Doing this process is not easy in MapReduce, because the linking involves an iterative algorithm that can join groups of events on each iteration. One way to do it is using Giraph, converting each variable value in a vertex and considering the occurrence of two variable values in the same event as an edge. Then is just a matter of finding the connected components of the graph and each connected component will represent a user.
Linking Phase: Probabilistic Linkage
The probabilistic linkage or fuzzy linkage consists in linking records even if the variables don't match exactly. The most known of the models is the Fellegi-Sunter, which describes a set of rules that are proved to be optimal when the variables are conditionally independent. The main idea is to compute the discriminatory power of each variable, and then combine them all to get the probability of two records being the same.
That said, it is not easy to implement in large data sets and there are simpler techniques that can provide good results. It is also worth noticing that probabilistic linkage can create false positives (linking records that should not be linked) and false negatives (not linking records that should be linked).
Probabilistic Linkage with Blocking
The problem with finding duplicates in a data set is that if you have N documents you will have to compare each document against the rest, performing O(N^2) comparisons. To avoid that, a common technique is blocking, which consists in partitioning the dataset in smaller blocks that contain potential duplicates, making viable to compare all the documents against each other within each group. Typical blocking keys are normalized strings (lowercase, without punctuation, etc), locality-sensitive hashes (LSH) and the top-N terms of a document with higher tf-idf value.
Using MapReduce, in the map phase we would create a blocking key for each document, ideally that would create groups of no more than a thousand documents.

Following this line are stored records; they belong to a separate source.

-- pv_equiv track=rewrite | github.com/zzzsochi/zini | zini.py | tokenize_sections
-- ===== SOURCE A (Python) =====
-- class ParseError(Exception):
--     def __init__(self, n, line, comment=None):
--         super().__init__(n, line)
--         self.n = n
--         self.line = line
--         self.comment = comment
--
--     def __str__(self):  # pragma: no cover
--         if self.comment:
--             return ("error in line {s.n}: {s.line!r}\n"
--                     "{s.comment}".format(s=self))
--         else:
--             return "error in line {s.n}: {s.line!r}".format(s=self)
--
-- def tokenize_sections(lines):
--     lines = ((n, l.rstrip()) for n, l in lines)
--
--     for n, line in lines:
--
--         if not line:
--             continue
--         elif line and line[0] in '#;':
--             continue
--         elif line.startswith('[') and line.endswith(']'):
--             section_key = line[1:-1]
--             break
--         else:
--             raise ParseError(n, line)
--     else:
--         return
--
--     section_token = []
--     for n, line in lines:
--         if line and line[0] in '#;':
--             continue
--         if line.startswith('[') and line.endswith(']'):
--             if section_token:
--                 yield section_key, section_token
--
--             section_key = line[1:-1]
--             section_token = []
--         else:
--             section_token.append((n, line))
--     else:
--         if section_token:
--             yield section_key, section_token
-- ===== SOURCE B (Python) =====
-- class ParseError(Exception):
--     def __init__(self, n, line, comment=None):
--         super().__init__(n, line)
--         self.n = n
--         self.line = line
--         self.comment = comment
--
--
-- def tokenize_sections(lines):
--     # back-to-front construction: walk the rstripped lines in REVERSE, collecting
--     # body lines until a header is met (which closes them into a section); what is
--     # left over at the end is the pre-header prefix, which must be all blank.
--     proc = [(n, l.rstrip()) for n, l in lines]
--     sections = []
--     body = []
--     for n, l in reversed(proc):
--         if l.startswith('[') and l.endswith(']'):
--             if body:
--                 sections.append((l[1:-1], body[::-1]))
--             body = []
--         elif l and l[0] in '#;':
--             continue
--         else:
--             body.append((n, l))
--     for n, l in reversed(body):
--         if l:
--             raise ParseError(n, l)
--     yield from reversed(sections)
-- ===== Notes on version B (the rewrite author's own statement) =====
-- stated objective: alternative
-- what changed: Builds the result back-to-front: one reverse traversal that accumulates body lines until a header closes them into a section, with the pre-header ParseError check deferred to the leftover accumulator, instead of A's forward header-search loop followed by a forward section-building loop.
import Mathlib
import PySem

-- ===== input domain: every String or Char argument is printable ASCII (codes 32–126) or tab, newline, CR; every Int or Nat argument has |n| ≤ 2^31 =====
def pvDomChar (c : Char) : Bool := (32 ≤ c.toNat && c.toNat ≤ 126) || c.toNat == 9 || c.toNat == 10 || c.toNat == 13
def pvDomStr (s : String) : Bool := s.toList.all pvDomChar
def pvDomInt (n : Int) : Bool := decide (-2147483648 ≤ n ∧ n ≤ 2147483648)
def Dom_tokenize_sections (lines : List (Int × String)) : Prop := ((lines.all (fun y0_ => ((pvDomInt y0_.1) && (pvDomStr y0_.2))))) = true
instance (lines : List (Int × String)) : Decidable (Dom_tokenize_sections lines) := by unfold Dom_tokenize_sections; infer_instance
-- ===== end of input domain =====

-- B builds the result back-to-front (one reverse traversal closing bodies at headers,
-- ParseError check deferred to the leftover accumulator) instead of A's two forward
-- loops; objective: alternative. A is a generator, compared as the list it yields.

-- shared line classifiers (exact ports of the Python tests on an rstripped line)
-- `line and line[0] in '#;'`
def pvIsComment (l : String) : Bool :=
  match l.toList with
  | c :: _ => c = '#' || c = ';'
  | [] => false

-- `line.startswith('[') and line.endswith(']')`
def pvIsHeader (l : String) : Bool :=
  PySem.Str.startswith l "[" && PySem.Str.endswith l "]"

-- `line[1:-1]`
def pvKey (l : String) : String := PySem.Str.slice l (some 1) (some (-1))

-- ===== PORT A =====
-- first loop: scan for the first section header (none = ParseError or no header at all;
-- the ParseError case is excluded by Pre_tokenize_sections, the no-header case returns [])
def pvLoop1 : List (Int × String) → Option (String × List (Int × String))
  | [] => none
  | (_, raw) :: rest =>
    let line := PySem.Str.rstrip raw
    if line = "" then pvLoop1 rest
    else if pvIsComment line then pvLoop1 rest
    else if pvIsHeader line then some (pvKey line, rest)
    else none

-- second loop: accumulate section bodies, yielding on each new header
def pvLoop2 : String → List (Int × String) → List (Int × String) → List (String × (List (Int × String)))
  | key, tok, [] => if tok.isEmpty then [] else [(key, tok)]
  | key, tok, (n, raw) :: rest =>
    let line := PySem.Str.rstrip raw
    if pvIsComment line then pvLoop2 key tok rest
    else if pvIsHeader line then
      if tok.isEmpty then pvLoop2 (pvKey line) [] rest
      else (key, tok) :: pvLoop2 (pvKey line) [] rest
    else pvLoop2 key (tok ++ [(n, line)]) rest

def tokenize_sections (lines : List (Int × String)) : List (String × (List (Int × String))) :=
  match pvLoop1 lines with
  | none => []
  | some (key, rest) => pvLoop2 key [] rest

-- ===== PORT B =====
-- loop body of Source B's reverse traversal; state = (sections, body), both built by append
def pvStep (st : List (String × List (Int × String)) × List (Int × String))
    (p : Int × String) : List (String × List (Int × String)) × List (Int × String) :=
  if pvIsHeader p.2 then
    (if st.2.isEmpty then st.1 else st.1 ++ [(pvKey p.2, st.2.reverse)], [])
  else if pvIsComment p.2 then st
  else (st.1, st.2 ++ [p])

def tokenize_sections_alt (lines : List (Int × String)) : List (String × (List (Int × String))) :=
  let proc := lines.map (fun p => (p.1, PySem.Str.rstrip p.2))
  let st := proc.reverse.foldl pvStep ([], [])
  -- `for n, l in reversed(body): if l: raise ParseError(n, l)`: raises iff some leftover
  -- line is non-blank (scan order does not affect the returned value); [] on the raise
  -- path, which Pre_tokenize_sections excludes
  if st.2.any (fun q => q.2 ≠ "") then []
  else st.1.reverse

-- ===== PRECONDITION & SPEC =====
-- Pre_ excludes exactly the inputs on which A raises ParseError: those whose first
-- non-blank non-comment rstripped line is not a [section] header.
def Pre_tokenize_sections (lines : List (Int × String)) : Prop :=
  (((lines.map (fun p => PySem.Str.rstrip p.2)).filter
      (fun l => !(l = "" || pvIsComment l))).head?.all pvIsHeader) = true
instance (lines : List (Int × String)) : Decidable (Pre_tokenize_sections lines) := by
  unfold Pre_tokenize_sections; infer_instance

def pvWitness_tokenize_sections : (List (Int × String)) :=
  [(1, "[a]"), (2, "x = 1"), (3, "# c"), (4, ""), (5, "[b]"), (6, "y")]

def Spec_tokenize_sections (lines : List (Int × String)) (out : List (String × (List (Int × String)))) : Prop := out = tokenize_sections_alt lines
instance (lines : List (Int × String)) (out : List (String × (List (Int × String)))) : Decidable (Spec_tokenize_sections lines out) := by unfold Spec_tokenize_sections; infer_instance

-- ===== CLAIM (what is proved, stated in full; the proofs are below) =====
def Claim_equal_tokenize_sections : Prop := ∀ (lines : List (Int × String)), Dom_tokenize_sections lines → Pre_tokenize_sections lines → Spec_tokenize_sections lines (tokenize_sections lines)

-- ===== LEMMAS AND PROOFS =====

-- a header line starts with '[', so it is never a comment line
theorem header_not_comment (l : String) (h : pvIsHeader l = true) : pvIsComment l = false := by
  unfold pvIsHeader at h
  rw [Bool.and_eq_true] at h
  have h1 := (PySem.Chars.startswith_iff (s := l.toList) (p := "[".toList)).mp (by
    simpa using h.1)
  have hlt : "[".toList = ['['] := rfl
  rw [hlt] at h1
  obtain ⟨t, ht⟩ := h1
  unfold pvIsComment
  rw [← ht]
  simp

-- B's state after consuming (n, raw) :: rest, unfolded one step
def pvState (lines : List (Int × String)) :
    List (String × List (Int × String)) × List (Int × String) :=
  (lines.map (fun p => (p.1, PySem.Str.rstrip p.2))).reverse.foldl pvStep ([], [])

theorem pvState_cons (n : Int) (raw : String) (rest : List (Int × String)) :
    pvState ((n, raw) :: rest) = pvStep (pvState rest) (n, PySem.Str.rstrip raw) := by
  simp [pvState, List.foldl_append]

theorem alt_eq_state (lines : List (Int × String)) :
    tokenize_sections_alt lines =
      if (pvState lines).2.any (fun q => q.2 ≠ "") then []
      else (pvState lines).1.reverse := rfl

-- A's second loop computed from B's back-to-front state
theorem loop2_state (ls : List (Int × String)) :
    ∀ key tok, pvLoop2 key tok ls =
      if (tok ++ (pvState ls).2.reverse).isEmpty then (pvState ls).1.reverse
      else (key, tok ++ (pvState ls).2.reverse) :: (pvState ls).1.reverse := by
  induction ls with
  | nil =>
    intro key tok
    show pvLoop2 key tok [] = _
    simp [pvLoop2, pvState]
  | cons p rest ih =>
    intro key tok
    obtain ⟨n, raw⟩ := p
    rw [pvState_cons]
    simp only [pvLoop2, pvStep]
    by_cases hh : pvIsHeader (PySem.Str.rstrip raw) = true
    · have hcf := header_not_comment _ hh
      by_cases hb : (pvState rest).2 = [] <;> by_cases ht : tok = [] <;>
        simp [hh, hcf, ih, hb, ht]
    · by_cases hc : pvIsComment (PySem.Str.rstrip raw) = true
      · simp [hh, hc, ih]
      · simp [hh, hc, ih, List.append_assoc]

theorem loopB_closed (ls : List (Int × String)) :
    Pre_tokenize_sections ls → tokenize_sections_alt ls = tokenize_sections ls := by
  induction ls with
  | nil => intro _; rfl
  | cons p rest ih =>
    intro hpre
    obtain ⟨n, raw⟩ := p
    simp only [Pre_tokenize_sections, List.map_cons, List.filter_cons] at hpre
    rw [alt_eq_state, pvState_cons]
    simp only [tokenize_sections, pvLoop1, pvStep]
    by_cases hb : PySem.Str.rstrip raw = ""
    · rw [if_neg (by simp [hb, pvIsComment])] at hpre
      have := ih hpre
      rw [alt_eq_state] at this
      simp only [tokenize_sections] at this
      have hh : pvIsHeader "" = false := rfl
      have hc : pvIsComment "" = false := rfl
      simp only [hb, hh, hc, Bool.false_eq_true, if_false]
      rw [List.any_append]
      have hdec : (decide (("" : String) ≠ "")) = false := by decide
      simp only [List.any_cons, List.any_nil, hdec, Bool.or_false]
      simpa using this
    · by_cases hc : pvIsComment (PySem.Str.rstrip raw) = true
      · rw [if_neg (by simp [hb, hc])] at hpre
        have hh : pvIsHeader (PySem.Str.rstrip raw) = false := by
          by_contra h
          rw [header_not_comment _ (by simpa using h)] at hc
          exact absurd hc (by simp)
        have := ih hpre
        rw [alt_eq_state] at this
        simp only [tokenize_sections] at this
        simp only [hh, hc, Bool.false_eq_true, if_false, if_true, if_neg hb]
        exact this
      · rw [if_pos (by simp [hb, hc]), List.head?_cons, Option.all_some] at hpre
        simp only [hpre, hc, Bool.false_eq_true, if_false, if_true, if_neg hb, loop2_state]
        by_cases he : (pvState rest).2 = [] <;> simp [he]

-- ===== VERDICT (by name: the statement is the Claim_ definition above) =====
theorem tokenize_sections_spec : Claim_equal_tokenize_sections := by
  intro lines _ hpre
  unfold Spec_tokenize_sections
  exact (loopB_closed lines hpre).symm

Then in the reduce phase we would perform the comparison using different distance measures depending on the type of the variable. For example we could use Levenshtein or Jaro-Winkler distances for Strings, Euclidean distances for positions, etc. Then the records would be linked if all the variables were at least 95% similar or we could combine the similarity score of each pair of variables with a weighted mean.
Similarity of Documents
For records with lots of text (documents), a useful technique is to split each document into smaller chunks to then compare how many chunks are shared with other documents using the Jaccard index, which is the number of shared chunks divided by the number of different chunks in both documents. Then you could link two documents if it's similarity index is higher than a given threshold.
For example, if we have two documents D1 and D2, and we split each in four chunks:
The most usual ways to split documents is by creating shingles or with content-based chunking algorithms which create less chunks, making it easier to compute the similarity. It is also common to hash the shingles to reduce network I/O during the comparison.

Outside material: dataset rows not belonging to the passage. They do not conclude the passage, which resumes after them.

-- pv_equiv track=rewrite | github.com/celer-network/sgn | test/e2e/multinode/mergelog.py | readnext
-- ===== SOURCE A (Python) =====
-- def readnext(lines, n):
--     if n > len(lines) - 1:
--         return "", n
--     line = lines[n]
--     if len(line) > 24 and line[1] != '[' and line[24] == '|':
--         return line, n+1
--     else:
--         return readnext(lines, n+1)
-- ===== SOURCE B (Python) =====
-- def readnext(lines, n):
--     if n > len(lines) - 1:
--         return "", n
--     for i in range(n, len(lines)):
--         line = lines[i]
--         if len(line) > 24 and line[1] != '[' and line[24] == '|':
--             return line, i + 1
--     return "", len(lines)
-- ===== Notes on version B (the rewrite author's own statement) =====
-- stated objective: idiomatic
-- what changed: Replaces A's tail recursion on n with a single for-loop over range(n, len(lines)) plus a post-loop sentinel, avoiding Python recursion depth on long logs.
-- outside the precondition, e.g. on readnext(['a'], -3): A raises IndexError, B raises IndexError
import Mathlib
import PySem

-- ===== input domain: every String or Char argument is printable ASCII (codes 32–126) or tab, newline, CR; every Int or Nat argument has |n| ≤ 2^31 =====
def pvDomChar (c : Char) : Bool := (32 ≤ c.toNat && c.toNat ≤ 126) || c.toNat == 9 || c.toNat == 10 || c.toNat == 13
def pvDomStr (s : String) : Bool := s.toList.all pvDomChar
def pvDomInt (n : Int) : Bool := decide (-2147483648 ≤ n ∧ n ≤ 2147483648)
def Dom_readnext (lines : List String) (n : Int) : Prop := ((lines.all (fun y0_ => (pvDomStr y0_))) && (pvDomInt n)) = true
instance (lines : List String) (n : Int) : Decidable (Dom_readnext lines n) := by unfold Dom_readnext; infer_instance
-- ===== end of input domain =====

-- B replaces A's tail recursion on n by a single bounded for-loop over range(n, len(lines)) with a
-- post-loop sentinel ("", len(lines)); objective: idiomatic (same exact behaviour, no deep recursion).

-- ===== PORT A =====
-- A's valid-line test: len(line) > 24 and line[1] != '[' and line[24] == '|'
def readnextPredA (line : String) : Bool :=
  decide ((PySem.Str.len line) > 24) &&
    !(PySem.Str.pyGet? line 1 == some '[') &&
    (PySem.Str.pyGet? line 24 == some '|')

def readnext (lines : List String) (n : Int) : String × Int :=
  if (lines.length : Int) - 1 < n then ("", n)
  else
    match PySem.List.pyGet? lines n with
    | none => ("", n)   -- IndexError in Python (n < -len); excluded by Pre_readnext
    | some line =>
      if readnextPredA line then (line, n + 1)
      else readnext lines (n + 1)
termination_by ((lines.length : Int) - n).toNat
decreasing_by
  omega

-- ===== PORT B =====
-- B's loop body: first index i in the range whose line passes the test, with (line, i+1)
def readnextScanB (lines : List String) : List Int → Option (String × Int)
  | [] => none
  | i :: rest =>
    match PySem.List.pyGet? lines i with
    | none => none   -- IndexError in Python; excluded by Pre_readnext
    | some line =>
      if decide ((PySem.Str.len line) > 24) &&
          !(PySem.Str.pyGet? line 1 == some '[') &&
          (PySem.Str.pyGet? line 24 == some '|')
      then some (line, i + 1)
      else readnextScanB lines rest

def readnext_alt (lines : List String) (n : Int) : String × Int :=
  if n > (lines.length : Int) - 1 then ("", n)
  else
    match readnextScanB lines (PySem.List.pyRange n lines.length 1) with
    | some r => r
    | none => ("", (lines.length : Int))

-- ===== PRECONDITION & SPEC =====
-- Pre_ excludes exactly the inputs where A raises IndexError: n below -len(lines).
def Pre_readnext (lines : List String) (n : Int) : Prop := -(lines.length : Int) ≤ n
instance (lines : List String) (n : Int) : Decidable (Pre_readnext lines n) := by unfold Pre_readnext; infer_instance
def pvWitness_readnext : List String × Int := (["a", "b"], 0)
def Spec_readnext (lines : List String) (n : Int) (out : String × Int) : Prop := out = readnext_alt lines n
instance (lines : List String) (n : Int) (out : String × Int) : Decidable (Spec_readnext lines n out) := by unfold Spec_readnext; infer_instance

-- ===== CLAIM (what is proved, stated in full; the proofs are below) =====
def Claim_equal_readnext : Prop := ∀ (lines : List String) (n : Int), Dom_readnext lines n → Pre_readnext lines n → Spec_readnext lines n (readnext lines n)

-- ===== LEMMAS AND PROOFS =====

-- A equals B's scan-with-sentinel on every in-range or exhausted index.
theorem readnext_eq_scan (lines : List String) :
    ∀ (k : Nat) (n : Int), -(lines.length : Int) ≤ n → n ≤ (lines.length : Int) →
      ((lines.length : Int) - n).toNat = k →
      readnext lines n =
        (match readnextScanB lines (PySem.List.pyRange n lines.length 1) with
         | some r => r
         | none => ("", (lines.length : Int))) := by
  intro k
  induction k with
  | zero =>
    intro n hlo hhi hk
    have hn : n = (lines.length : Int) := by omega
    subst hn
    rw [PySem.List.pyRange_one_eq_nil (by omega)]
    rw [readnext, if_pos (by omega)]
    simp [readnextScanB]
  | succ k ih =>
    intro n hlo hhi hk
    have hlt : n < (lines.length : Int) := by omega
    have hget : ∃ line, PySem.List.pyGet? lines n = some line := by
      rcases h : PySem.List.pyGet? lines n with _ | line
      · rw [PySem.List.pyGet?_eq_none_iff] at h
        exact absurd ⟨hlo, hlt⟩ h
      · exact ⟨line, rfl⟩
    rcases hget with ⟨line, hline⟩
    rw [readnext, if_neg (by omega)]
    rw [PySem.List.pyRange_one_cons hlt]
    simp only [hline, readnextScanB]
    rw [show (decide ((PySem.Str.len line) > 24) &&
        !(PySem.Str.pyGet? line 1 == some '[') &&
        (PySem.Str.pyGet? line 24 == some '|')) = readnextPredA line from rfl]
    split_ifs with hp
    · rfl
    · exact ih (n + 1) (by omega) (by omega) (by omega)

-- ===== VERDICT (by name: the statement is the Claim_ definition above) =====
theorem readnext_spec : Claim_equal_readnext := by
  intro lines n _ hpre
  unfold Spec_readnext readnext_alt
  by_cases hhi : n > (lines.length : Int) - 1
  · rw [readnext, if_pos (by omega), if_pos hhi]
  · rw [if_neg hhi]
    exact readnext_eq_scan lines ((lines.length : Int) - n).toNat n hpre (by omega) rfl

Once the documents have been linked, what we do with them will depend on the data set. We should be careful not to do non-reversible operations because we could discover later on the the linkage was not correct. The options are:
- Link: adding a reference in each record to the other linked records or storing the links in a different data set.
- Merge: if we're linking two different data sets, we could create a view on top of them that unifies both data sets. That would be the case of single customer view solutions.
- Deduplicate: keeping only one of the records to avoid having duplicates. We should only do this if we keep the raw data and we can reprocess the records.
In probabilistic linkage is also common to link the records if the similarity between records is higher than a threshold X, not linking if the similarity is lower than a threshold Y and manually reviewing the pairs if the similarity is between X and Y.